▶ **ACTION ITEM**: In the records below, find the line that contains "unfold Dom_getMaxValues at hd", then transcribe it and every later line exactly, stopping at the final line.

Stored data entries:
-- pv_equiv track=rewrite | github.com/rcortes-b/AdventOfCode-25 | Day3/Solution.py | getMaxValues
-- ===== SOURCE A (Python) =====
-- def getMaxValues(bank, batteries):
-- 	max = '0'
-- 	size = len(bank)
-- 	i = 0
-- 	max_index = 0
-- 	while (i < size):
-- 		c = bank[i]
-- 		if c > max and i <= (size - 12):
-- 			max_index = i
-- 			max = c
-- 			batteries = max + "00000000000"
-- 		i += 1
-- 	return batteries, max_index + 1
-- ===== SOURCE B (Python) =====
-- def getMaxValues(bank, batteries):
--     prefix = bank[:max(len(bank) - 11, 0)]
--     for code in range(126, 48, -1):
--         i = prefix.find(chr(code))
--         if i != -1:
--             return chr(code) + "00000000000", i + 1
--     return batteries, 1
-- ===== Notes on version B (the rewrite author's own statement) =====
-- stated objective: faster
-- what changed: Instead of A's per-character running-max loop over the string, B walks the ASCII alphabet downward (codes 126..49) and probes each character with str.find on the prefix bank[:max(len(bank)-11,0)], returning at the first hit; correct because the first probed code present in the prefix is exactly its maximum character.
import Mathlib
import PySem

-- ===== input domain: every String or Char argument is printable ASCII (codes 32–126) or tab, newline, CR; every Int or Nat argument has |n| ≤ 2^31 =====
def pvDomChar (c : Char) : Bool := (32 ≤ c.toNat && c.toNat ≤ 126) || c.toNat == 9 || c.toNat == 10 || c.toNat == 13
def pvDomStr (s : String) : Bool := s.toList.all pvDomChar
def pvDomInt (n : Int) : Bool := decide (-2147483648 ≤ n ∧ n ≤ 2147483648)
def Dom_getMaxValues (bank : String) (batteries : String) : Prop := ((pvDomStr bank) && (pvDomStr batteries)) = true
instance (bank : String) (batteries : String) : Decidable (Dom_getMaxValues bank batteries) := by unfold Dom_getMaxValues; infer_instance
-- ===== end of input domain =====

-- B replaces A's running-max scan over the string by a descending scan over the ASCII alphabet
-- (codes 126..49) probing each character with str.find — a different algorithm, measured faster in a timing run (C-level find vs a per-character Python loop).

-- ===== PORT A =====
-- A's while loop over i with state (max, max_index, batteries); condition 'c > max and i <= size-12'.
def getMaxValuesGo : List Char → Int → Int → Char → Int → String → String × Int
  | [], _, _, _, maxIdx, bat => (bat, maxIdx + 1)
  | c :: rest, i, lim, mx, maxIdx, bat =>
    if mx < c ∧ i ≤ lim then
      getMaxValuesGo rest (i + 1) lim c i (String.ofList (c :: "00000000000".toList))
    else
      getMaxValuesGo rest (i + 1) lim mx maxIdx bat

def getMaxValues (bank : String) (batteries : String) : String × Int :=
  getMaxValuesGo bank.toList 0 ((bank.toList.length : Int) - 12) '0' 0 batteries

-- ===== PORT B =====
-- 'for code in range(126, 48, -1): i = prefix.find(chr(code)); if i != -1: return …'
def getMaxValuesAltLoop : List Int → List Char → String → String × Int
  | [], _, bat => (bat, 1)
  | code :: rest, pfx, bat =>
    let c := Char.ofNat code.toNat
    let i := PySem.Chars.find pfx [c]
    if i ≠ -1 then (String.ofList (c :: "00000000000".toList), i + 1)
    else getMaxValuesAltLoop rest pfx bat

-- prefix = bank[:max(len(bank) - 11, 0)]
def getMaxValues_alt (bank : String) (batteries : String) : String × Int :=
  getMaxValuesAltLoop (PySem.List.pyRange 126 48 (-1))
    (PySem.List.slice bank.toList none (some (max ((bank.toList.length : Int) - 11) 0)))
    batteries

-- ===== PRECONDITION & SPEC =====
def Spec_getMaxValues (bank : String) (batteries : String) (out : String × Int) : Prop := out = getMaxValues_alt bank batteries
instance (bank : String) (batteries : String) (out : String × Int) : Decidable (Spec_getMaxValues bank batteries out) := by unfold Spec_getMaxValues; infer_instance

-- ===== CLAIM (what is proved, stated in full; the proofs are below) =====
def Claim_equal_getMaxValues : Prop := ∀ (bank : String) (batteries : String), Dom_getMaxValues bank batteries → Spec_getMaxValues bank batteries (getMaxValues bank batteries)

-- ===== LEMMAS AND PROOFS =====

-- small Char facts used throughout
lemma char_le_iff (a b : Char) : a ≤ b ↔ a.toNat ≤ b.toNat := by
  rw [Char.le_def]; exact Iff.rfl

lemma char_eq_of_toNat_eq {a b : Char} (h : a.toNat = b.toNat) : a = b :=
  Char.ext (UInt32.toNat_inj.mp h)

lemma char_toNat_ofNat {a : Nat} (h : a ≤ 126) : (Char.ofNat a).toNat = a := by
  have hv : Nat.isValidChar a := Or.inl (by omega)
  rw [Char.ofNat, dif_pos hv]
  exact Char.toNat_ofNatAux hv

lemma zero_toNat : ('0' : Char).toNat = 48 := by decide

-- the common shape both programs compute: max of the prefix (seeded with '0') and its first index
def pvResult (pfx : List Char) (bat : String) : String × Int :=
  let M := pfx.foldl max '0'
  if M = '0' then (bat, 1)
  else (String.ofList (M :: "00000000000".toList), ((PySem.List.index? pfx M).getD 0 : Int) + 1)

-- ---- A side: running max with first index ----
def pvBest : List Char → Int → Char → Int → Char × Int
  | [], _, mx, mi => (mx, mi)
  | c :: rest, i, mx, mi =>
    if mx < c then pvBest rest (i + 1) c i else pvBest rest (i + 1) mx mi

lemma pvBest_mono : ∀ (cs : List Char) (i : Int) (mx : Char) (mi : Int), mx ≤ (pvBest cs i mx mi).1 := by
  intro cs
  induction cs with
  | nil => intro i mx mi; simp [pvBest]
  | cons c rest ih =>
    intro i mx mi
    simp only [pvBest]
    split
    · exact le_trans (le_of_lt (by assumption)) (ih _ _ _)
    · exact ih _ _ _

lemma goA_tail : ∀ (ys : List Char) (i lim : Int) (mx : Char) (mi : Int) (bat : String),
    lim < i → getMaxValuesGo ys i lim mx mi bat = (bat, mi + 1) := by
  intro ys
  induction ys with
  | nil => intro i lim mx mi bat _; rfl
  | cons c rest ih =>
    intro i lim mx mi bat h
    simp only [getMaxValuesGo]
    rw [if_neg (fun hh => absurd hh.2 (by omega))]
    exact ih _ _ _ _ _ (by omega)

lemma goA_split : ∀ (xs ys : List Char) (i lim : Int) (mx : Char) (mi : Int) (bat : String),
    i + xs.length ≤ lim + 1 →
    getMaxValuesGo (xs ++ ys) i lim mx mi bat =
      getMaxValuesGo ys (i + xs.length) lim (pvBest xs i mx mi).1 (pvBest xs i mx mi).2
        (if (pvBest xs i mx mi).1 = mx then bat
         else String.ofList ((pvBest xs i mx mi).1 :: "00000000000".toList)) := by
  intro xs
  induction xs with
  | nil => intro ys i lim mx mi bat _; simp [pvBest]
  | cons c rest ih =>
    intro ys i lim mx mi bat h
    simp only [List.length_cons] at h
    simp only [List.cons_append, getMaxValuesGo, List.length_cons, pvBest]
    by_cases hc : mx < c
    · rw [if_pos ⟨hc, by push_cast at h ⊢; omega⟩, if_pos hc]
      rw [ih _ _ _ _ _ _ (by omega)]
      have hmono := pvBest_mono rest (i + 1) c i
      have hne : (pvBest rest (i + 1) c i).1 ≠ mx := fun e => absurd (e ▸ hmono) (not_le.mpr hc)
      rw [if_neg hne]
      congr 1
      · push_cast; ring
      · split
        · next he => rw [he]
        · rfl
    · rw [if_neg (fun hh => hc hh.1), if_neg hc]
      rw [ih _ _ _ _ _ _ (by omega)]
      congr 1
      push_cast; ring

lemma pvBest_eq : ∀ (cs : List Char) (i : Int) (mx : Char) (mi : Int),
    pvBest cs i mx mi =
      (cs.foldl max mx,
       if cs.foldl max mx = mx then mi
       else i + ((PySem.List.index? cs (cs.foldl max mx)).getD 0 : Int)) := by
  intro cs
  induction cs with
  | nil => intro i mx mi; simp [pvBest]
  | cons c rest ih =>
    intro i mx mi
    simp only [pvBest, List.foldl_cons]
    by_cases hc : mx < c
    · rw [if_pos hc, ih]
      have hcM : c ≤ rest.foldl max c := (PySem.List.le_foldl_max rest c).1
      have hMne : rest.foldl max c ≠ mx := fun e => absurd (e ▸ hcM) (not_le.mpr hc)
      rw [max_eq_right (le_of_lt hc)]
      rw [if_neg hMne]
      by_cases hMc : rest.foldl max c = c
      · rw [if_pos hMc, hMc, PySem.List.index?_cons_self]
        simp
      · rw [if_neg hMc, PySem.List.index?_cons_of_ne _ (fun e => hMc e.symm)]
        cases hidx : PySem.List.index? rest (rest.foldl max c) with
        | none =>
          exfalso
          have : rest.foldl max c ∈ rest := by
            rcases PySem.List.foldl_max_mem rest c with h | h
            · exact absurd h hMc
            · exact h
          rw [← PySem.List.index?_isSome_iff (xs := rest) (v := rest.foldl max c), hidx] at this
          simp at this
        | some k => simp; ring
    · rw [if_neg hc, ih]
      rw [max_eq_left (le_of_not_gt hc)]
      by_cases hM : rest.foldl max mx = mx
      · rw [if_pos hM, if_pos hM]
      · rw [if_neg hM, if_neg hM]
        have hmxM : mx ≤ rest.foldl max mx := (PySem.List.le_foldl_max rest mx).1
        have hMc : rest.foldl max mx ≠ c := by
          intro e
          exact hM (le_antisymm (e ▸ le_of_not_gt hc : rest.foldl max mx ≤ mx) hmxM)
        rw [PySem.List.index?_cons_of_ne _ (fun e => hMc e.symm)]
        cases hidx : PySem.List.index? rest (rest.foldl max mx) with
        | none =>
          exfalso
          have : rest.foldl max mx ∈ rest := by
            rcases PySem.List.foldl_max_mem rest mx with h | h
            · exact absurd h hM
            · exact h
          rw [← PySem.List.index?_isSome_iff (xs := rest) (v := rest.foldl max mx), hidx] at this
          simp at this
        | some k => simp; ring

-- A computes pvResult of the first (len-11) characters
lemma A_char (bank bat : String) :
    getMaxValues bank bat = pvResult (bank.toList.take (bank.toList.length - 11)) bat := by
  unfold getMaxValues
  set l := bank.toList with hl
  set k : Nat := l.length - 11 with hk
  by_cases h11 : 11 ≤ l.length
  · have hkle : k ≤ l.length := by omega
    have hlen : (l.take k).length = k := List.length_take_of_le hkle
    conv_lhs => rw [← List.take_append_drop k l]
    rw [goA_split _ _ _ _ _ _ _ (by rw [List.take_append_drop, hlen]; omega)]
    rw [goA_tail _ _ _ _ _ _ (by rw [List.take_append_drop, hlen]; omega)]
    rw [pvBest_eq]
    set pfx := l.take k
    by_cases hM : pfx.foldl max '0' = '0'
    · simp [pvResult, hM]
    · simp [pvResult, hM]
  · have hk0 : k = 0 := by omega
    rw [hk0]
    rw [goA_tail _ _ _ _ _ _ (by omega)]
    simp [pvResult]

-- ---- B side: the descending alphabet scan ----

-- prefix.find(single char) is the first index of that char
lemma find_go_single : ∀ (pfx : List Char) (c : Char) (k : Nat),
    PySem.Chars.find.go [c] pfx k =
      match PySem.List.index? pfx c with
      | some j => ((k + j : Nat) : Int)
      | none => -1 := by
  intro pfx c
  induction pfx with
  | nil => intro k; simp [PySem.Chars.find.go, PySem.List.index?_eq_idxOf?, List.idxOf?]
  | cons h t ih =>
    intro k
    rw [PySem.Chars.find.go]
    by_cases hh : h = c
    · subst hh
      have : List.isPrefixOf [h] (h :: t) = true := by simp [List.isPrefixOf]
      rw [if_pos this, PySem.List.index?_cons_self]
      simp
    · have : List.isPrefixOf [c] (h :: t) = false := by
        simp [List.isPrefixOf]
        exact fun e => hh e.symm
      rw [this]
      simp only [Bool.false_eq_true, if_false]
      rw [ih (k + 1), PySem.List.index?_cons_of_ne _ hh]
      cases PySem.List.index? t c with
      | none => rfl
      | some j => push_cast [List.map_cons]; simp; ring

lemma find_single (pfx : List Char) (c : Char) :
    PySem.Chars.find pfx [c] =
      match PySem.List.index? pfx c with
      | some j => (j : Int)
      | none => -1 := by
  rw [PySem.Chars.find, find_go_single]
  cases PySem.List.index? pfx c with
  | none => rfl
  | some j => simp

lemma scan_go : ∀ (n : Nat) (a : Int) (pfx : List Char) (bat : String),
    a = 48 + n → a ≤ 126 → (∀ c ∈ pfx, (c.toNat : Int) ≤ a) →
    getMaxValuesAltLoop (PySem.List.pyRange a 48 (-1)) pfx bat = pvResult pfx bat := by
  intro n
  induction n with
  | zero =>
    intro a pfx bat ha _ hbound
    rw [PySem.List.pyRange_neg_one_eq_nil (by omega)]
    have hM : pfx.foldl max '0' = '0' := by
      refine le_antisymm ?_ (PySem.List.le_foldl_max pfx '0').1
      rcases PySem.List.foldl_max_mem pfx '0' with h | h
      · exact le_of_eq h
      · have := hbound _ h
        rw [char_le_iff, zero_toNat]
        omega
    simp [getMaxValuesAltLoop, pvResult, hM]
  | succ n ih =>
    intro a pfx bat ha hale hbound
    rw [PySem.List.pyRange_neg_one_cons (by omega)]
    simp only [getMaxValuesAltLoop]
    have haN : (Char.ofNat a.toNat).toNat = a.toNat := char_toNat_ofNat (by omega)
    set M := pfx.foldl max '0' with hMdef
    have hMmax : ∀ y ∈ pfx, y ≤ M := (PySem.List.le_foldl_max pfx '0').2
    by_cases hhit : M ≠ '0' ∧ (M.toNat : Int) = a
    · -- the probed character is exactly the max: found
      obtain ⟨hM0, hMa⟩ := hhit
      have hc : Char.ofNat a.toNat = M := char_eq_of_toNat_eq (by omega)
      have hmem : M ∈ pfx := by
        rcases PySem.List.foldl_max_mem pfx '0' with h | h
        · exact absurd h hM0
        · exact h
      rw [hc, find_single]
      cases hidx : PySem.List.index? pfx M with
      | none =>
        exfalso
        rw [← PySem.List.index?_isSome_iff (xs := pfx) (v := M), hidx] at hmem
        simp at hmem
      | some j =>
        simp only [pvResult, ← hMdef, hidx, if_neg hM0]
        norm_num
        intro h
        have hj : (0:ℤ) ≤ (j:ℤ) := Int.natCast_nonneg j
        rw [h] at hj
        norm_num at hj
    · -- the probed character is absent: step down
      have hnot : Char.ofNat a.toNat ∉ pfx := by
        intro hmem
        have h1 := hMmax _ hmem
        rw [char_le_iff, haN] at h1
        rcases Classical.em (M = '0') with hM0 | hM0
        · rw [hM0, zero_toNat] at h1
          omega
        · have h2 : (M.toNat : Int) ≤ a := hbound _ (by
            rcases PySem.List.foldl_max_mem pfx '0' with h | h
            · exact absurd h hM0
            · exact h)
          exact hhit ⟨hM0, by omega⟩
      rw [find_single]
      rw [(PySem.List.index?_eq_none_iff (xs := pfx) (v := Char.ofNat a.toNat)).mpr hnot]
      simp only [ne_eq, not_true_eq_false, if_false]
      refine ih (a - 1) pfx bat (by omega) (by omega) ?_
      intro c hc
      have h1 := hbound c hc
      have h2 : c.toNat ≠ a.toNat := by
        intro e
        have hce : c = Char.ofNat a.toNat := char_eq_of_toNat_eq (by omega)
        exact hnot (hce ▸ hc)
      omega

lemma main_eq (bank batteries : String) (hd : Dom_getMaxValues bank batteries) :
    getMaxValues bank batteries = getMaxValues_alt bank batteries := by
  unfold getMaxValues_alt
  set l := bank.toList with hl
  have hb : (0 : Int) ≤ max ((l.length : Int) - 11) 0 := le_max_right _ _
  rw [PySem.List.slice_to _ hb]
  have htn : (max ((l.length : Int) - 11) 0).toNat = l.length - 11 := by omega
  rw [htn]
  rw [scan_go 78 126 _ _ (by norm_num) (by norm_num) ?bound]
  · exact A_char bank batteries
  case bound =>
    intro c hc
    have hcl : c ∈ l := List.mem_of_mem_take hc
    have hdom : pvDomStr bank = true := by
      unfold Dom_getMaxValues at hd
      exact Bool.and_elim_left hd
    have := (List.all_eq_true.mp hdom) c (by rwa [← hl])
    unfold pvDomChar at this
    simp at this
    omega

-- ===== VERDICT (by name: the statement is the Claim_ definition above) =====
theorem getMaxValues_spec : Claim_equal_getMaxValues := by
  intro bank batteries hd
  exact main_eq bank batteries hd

▶ **ANSWER TO THIS EXERCISE**:
      unfold Dom_getMaxValues at hd
      exact Bool.and_elim_left hd
    have := (List.all_eq_true.mp hdom) c (by rwa [← hl])
    unfold pvDomChar at this
    simp at this
    omega

-- ===== VERDICT (by name: the statement is the Claim_ definition above) =====
theorem getMaxValues_spec : Claim_equal_getMaxValues := by
  intro bank batteries hd
  exact main_eq bank batteries hd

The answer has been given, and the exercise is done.